AI (Artificial Intelligence) is a hot topic these days. But it was not always the case. For example, in 1995 when I worked on my postgraduate diploma in AI, I often had to answer questions such “what is that?”, “why would you do that?”, etc. And I loved to answer along the lines “you do AI when you lack natural intelligence!”. Few SciFi movies later and a spectacular increase in cheap compute power and data availability, everyone does AI nowadays. For the non-experts, I would make a quick clarification: the AI everyone brags about is what I call a weak AI, to be opposed to strong AI – which I consider as being the true AI. Strong AI is way out of our reach, and you can sleep without fear, Skynet will not emerge tomorrow. And if anyone claims otherwise, always seek the benefit of seeding fear/false ideas in the public’s mind (besides ignorance of course).

Machine Learning

That being said, weak AI is very useful and does work well … assuming it if has been programmed the right way. In most cases, ML (Machine Learning) is the technique used to leverage the excellent pattern-matching capabilities of ANN (Artificial Neural Network). But the detection quality of such ANN depends upon its training. And that’s the hard part of ML. The process consists of inputting a large amount of well-chosen data and grading the output of the ANN. The more control you apply and the better the data quality is, the better the ANN’s performance will be in fine. In other words, it is really garbage in, garbage out! This means for example that an ANN excelling in pattern-matching handwriting will fail to identify anything else. And this is also true for other weak AI techniques such as Expert Systems. But when ANNs are well trained (since we cannot say programmed as we usually understand it), they can be very handy!

Do Weak AI

There are many good ML frameworks available out there: TensorFlow and Caffe are among the best known and supported. You may have also heard that GPUs (or FPGAs, really any form of custom hardware) can be used to speed up some ML algorithms. Although that’s true, when you want to use ANNs (for CV computer vision for example), it is not easy to implement such HW systems for a maker. On the other hand, there are many affordable and quite potent embedded platforms that you may want to use in a project. In my case, I’ve picked a Raspberry Pi 3 Model B. But in itself, the PI is not capable enough to use an ANN to do CV. This is where an accelerator such as the Movidius NCS (Neural Compute Stick) comes handy!

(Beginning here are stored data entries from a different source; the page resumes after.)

-- pv_equiv track=rewrite | github.com/neo-project/neo-devpack-dotnet | update_analyzer_tests.py | simplify_analyzer_test
-- ===== SOURCE A (Python) =====
-- def simplify_analyzer_test(test_method):
--     """Simplify an analyzer test by removing complex compiler error expectations."""
--     lines = test_method.split('\n')
--
--     # Find the test setup
--     new_lines = []
--     in_expected_diagnostics = False
--
--     for line in lines:
--         if 'test.ExpectedDiagnostics.Add(' in line and 'CompilerError' in line:
--             # Skip compiler error expectations
--             in_expected_diagnostics = True
--             continue
--         elif 'test.ExpectedDiagnostics.Add(' in line and 'DiagnosticResult(' in line:
--             # Keep analyzer diagnostic expectations
--             new_lines.append(line)
--             in_expected_diagnostics = False
--         elif in_expected_diagnostics:
--             # Skip lines that are part of compiler error expectations
--             continue
--         else:
--             new_lines.append(line)
--             in_expected_diagnostics = False
--
--     return '\n'.join(new_lines)
-- ===== SOURCE B (Python) =====
-- def simplify_analyzer_test(test_method):
--     """Simplify an analyzer test by removing complex compiler error expectations."""
--     lines = test_method.split('\n')
--     out = []
--     i, n = 0, len(lines)
--     while i < n:
--         line = lines[i]
--         if 'test.ExpectedDiagnostics.Add(' in line and 'CompilerError' in line:
--             # skip this line and everything up to (not including) the next
--             # kept DiagnosticResult expectation line
--             i += 1
--             while i < n:
--                 nxt = lines[i]
--                 if ('test.ExpectedDiagnostics.Add(' in nxt
--                         and 'DiagnosticResult(' in nxt
--                         and 'CompilerError' not in nxt):
--                     break
--                 i += 1
--         else:
--             out.append(line)
--             i += 1
--     return '\n'.join(out)
-- ===== Notes on version B (the rewrite author's own statement) =====
-- stated objective: alternative
-- what changed: Replaced A's boolean in_expected_diagnostics flag state machine (one branch chain consulted on every line) with an explicit index walk: on hitting a CompilerError expectation line an inner loop skips forward until the next kept DiagnosticResult line, so the kept lines are appended by a flag-free outer loop.
import Mathlib
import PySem

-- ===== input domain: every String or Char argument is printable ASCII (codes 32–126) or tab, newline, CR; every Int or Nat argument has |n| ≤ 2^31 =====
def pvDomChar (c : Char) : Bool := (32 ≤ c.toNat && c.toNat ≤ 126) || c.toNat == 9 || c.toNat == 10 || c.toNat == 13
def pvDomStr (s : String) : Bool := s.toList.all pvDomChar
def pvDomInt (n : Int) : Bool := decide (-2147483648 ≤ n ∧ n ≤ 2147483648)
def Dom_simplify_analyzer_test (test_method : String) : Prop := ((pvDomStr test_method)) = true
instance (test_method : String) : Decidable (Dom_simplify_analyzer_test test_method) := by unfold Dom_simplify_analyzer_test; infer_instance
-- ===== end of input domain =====

-- B replaces A's boolean skip-flag state machine by an explicit inner skip loop over an index
-- (objective: alternative decomposition, same O(n) cost).

-- line-classification helpers shared by both ports (each Python writes these tests inline)
def pvIsCE (line : String) : Bool :=
  PySem.Str.isIn "test.ExpectedDiagnostics.Add(" line && PySem.Str.isIn "CompilerError" line

def pvIsDR (line : String) : Bool :=
  PySem.Str.isIn "test.ExpectedDiagnostics.Add(" line && PySem.Str.isIn "DiagnosticResult(" line

-- ===== PORT A =====
-- for-loop over the lines carrying (new_lines, in_expected_diagnostics), branches in A's order
def simplify_analyzer_test (test_method : String) : String :=
  -- '\n' is a nonempty separator, so split? is always some; .getD [] only discharges the Option
  let lines := (PySem.Str.split? test_method "\n").getD []
  let st := lines.foldl (fun (st : List String × Bool) line =>
    if pvIsCE line then (st.1, true)
    else if pvIsDR line then (st.1 ++ [line], false)
    else if st.2 then (st.1, true)
    else (st.1 ++ [line], false)) ([], false)
  PySem.Str.join "\n" st.1

-- ===== PORT B =====
-- inner while loop: advance past lines until the next kept DiagnosticResult line (or end)
def pvSkipB : List String → List String
  | [] => []
  | l :: ls => if pvIsDR l && !pvIsCE l then l :: ls else pvSkipB ls

theorem pvSkipB_length_le (ls : List String) : (pvSkipB ls).length ≤ ls.length := by
  induction ls with
  | nil => simp [pvSkipB]
  | cons l ls ih =>
    simp only [pvSkipB]
    split
    · simp
    · exact Nat.le_trans ih (by simp)

-- outer while loop: keep the line unless it is a CompilerError expectation, then skip
def pvGoB : List String → List String
  | [] => []
  | l :: ls => if pvIsCE l then pvGoB (pvSkipB ls) else l :: pvGoB ls
  termination_by ls => ls.length
  decreasing_by
  · exact Nat.lt_succ_of_le (pvSkipB_length_le ls)
  · simp

def simplify_analyzer_test_alt (test_method : String) : String :=
  PySem.Str.join "\n" (pvGoB ((PySem.Str.split? test_method "\n").getD []))

-- ===== PRECONDITION & SPEC =====
def Spec_simplify_analyzer_test (test_method : String) (out : String) : Prop := out = simplify_analyzer_test_alt test_method
instance (test_method : String) (out : String) : Decidable (Spec_simplify_analyzer_test test_method out) := by unfold Spec_simplify_analyzer_test; infer_instance

-- ===== CLAIM (what is proved, stated in full; the proofs are below) =====
def Claim_equal_simplify_analyzer_test : Prop := ∀ (test_method : String), Dom_simplify_analyzer_test test_method → Spec_simplify_analyzer_test test_method (simplify_analyzer_test test_method)

-- ===== LEMMAS AND PROOFS =====

-- A's loop body as a recursion producing just the kept lines, given the incoming flag
def pvGoA : List String → Bool → List String
  | [], _ => []
  | l :: ls, fl =>
    if pvIsCE l then pvGoA ls true
    else if pvIsDR l then l :: pvGoA ls false
    else if fl then pvGoA ls true
    else l :: pvGoA ls false

theorem pvFoldA_eq_goA (lines : List String) (acc : List String) (fl : Bool) :
    (lines.foldl (fun (st : List String × Bool) line =>
      if pvIsCE line then (st.1, true)
      else if pvIsDR line then (st.1 ++ [line], false)
      else if st.2 then (st.1, true)
      else (st.1 ++ [line], false)) (acc, fl)).1 = acc ++ pvGoA lines fl := by
  induction lines generalizing acc fl with
  | nil => simp [pvGoA]
  | cons l ls ih =>
    simp only [List.foldl_cons, pvGoA]
    by_cases h1 : pvIsCE l = true
    · simp [h1, ih]
    · by_cases h2 : pvIsDR l = true
      · simp [h1, h2, ih]
      · cases fl <;> simp [h1, h2, ih]

theorem pvGoA_eq_goB :
    ∀ n (ls : List String), ls.length ≤ n →
      pvGoA ls false = pvGoB ls ∧ pvGoA ls true = pvGoB (pvSkipB ls) := by
  intro n
  induction n with
  | zero =>
    intro ls h
    have : ls = [] := List.eq_nil_of_length_eq_zero (Nat.le_zero.mp h)
    subst this
    simp [pvGoA, pvGoB, pvSkipB]
  | succ n ih =>
    intro ls h
    cases ls with
    | nil => simp [pvGoA, pvGoB, pvSkipB]
    | cons l ls =>
      have hlen : ls.length ≤ n := by simpa using h
      have IH1 := (ih ls hlen).1
      have IH2 := (ih ls hlen).2
      by_cases h1 : pvIsCE l = true <;> by_cases h2 : pvIsDR l = true <;>
        exact ⟨by simp [pvGoA, pvGoB, h1, h2, IH1, IH2],
               by simp [pvGoA, pvGoB, pvSkipB, h1, h2, IH1, IH2]⟩

-- ===== VERDICT (by name: the statement is the Claim_ definition above) =====
theorem simplify_analyzer_test_spec : Claim_equal_simplify_analyzer_test := by
  intro test_method _
  unfold Spec_simplify_analyzer_test simplify_analyzer_test simplify_analyzer_test_alt
  simp only
  rw [pvFoldA_eq_goA]
  rw [(pvGoA_eq_goB ((PySem.Str.split? test_method "\n").getD []).length _ le_rfl).1]
  rw [List.nil_append]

Plan A Couple of Days for Setup

The Intel NCS comes as a large aluminum USB stick (72.5 x 27 x 14mm) to connect to a USB 2.0 or better, 3.0 interface. If you plan to use multiple of them (yes you can!) you will need a USB hub or so. The SDK and to interact with it requires Linux (Ubuntu 16.04+). I tried to build the SDK under Windows 10 (in the embedded Linux – Linux 3.4.0+ #1 PREEMPT x86_64 x86_64 x86_64 GNU/Linux), but failed to compile the source code in a reasonable time (multiple days on a 36 CPU system…). You can use a VM as well as a native system. This includes the Raspberry Pi (3B), running Raspbian 9 (stretch). The installation/build will require some time – including the build of OpenCV – and ~5GB of storage space. So, you may have to image your SD card into a larger one prior and expand the root partition. I had to do so, going from 16G to 128GB (but 32GB should be OK). In addition, you will need a camera (USB, the Pi camera is not working as-is with the SDK samples). But that’s really all you will need (with stable and fast Internet access).


HW Accelerator

At the heart of the NCS, there is an Intel Myriad 2 Vision Processing Unit (VPU) @ 600 MHz. It can achieve ~150 GFLOPS while consuming less than 1W of power! Quite impressive and welcome for an embedded design. To achieve such performance/power, the Myriad architecture is a patchwork of dedicated and optimized IPs, among which an impressive array of 12 x 128-bit vector VLIW units. As well as a couple of RISC cores, one of them us running the code that you offload to it (under the control of an RTOS). The best way of wrapping your head around this piece of HW is to think of it as a dedicated HW accelerator. Once you did the hard work of training your ANN, you use the SDK tools (mvNCCheck mvNCCompile mvNCProfile) to verify, compile and optimize it. Once that’s done, use the API (call it from C/C++ or Python3) to upload and run the ANN on the NCS! And you can add as many NCSs your application needs (and the platform has USB ports available) to scale the performance. I’ve tested the examples shipped with the SDK and although they worked well, the models were under optimal for my planned use. This was expected, and really just shows you that the biggest effort resides in the training! But, having such HW available for a very reasonable price (<$100, available from Intel, Google, etc.) is a blessing for the makers and anyone interested to look into this AI hype by themselves!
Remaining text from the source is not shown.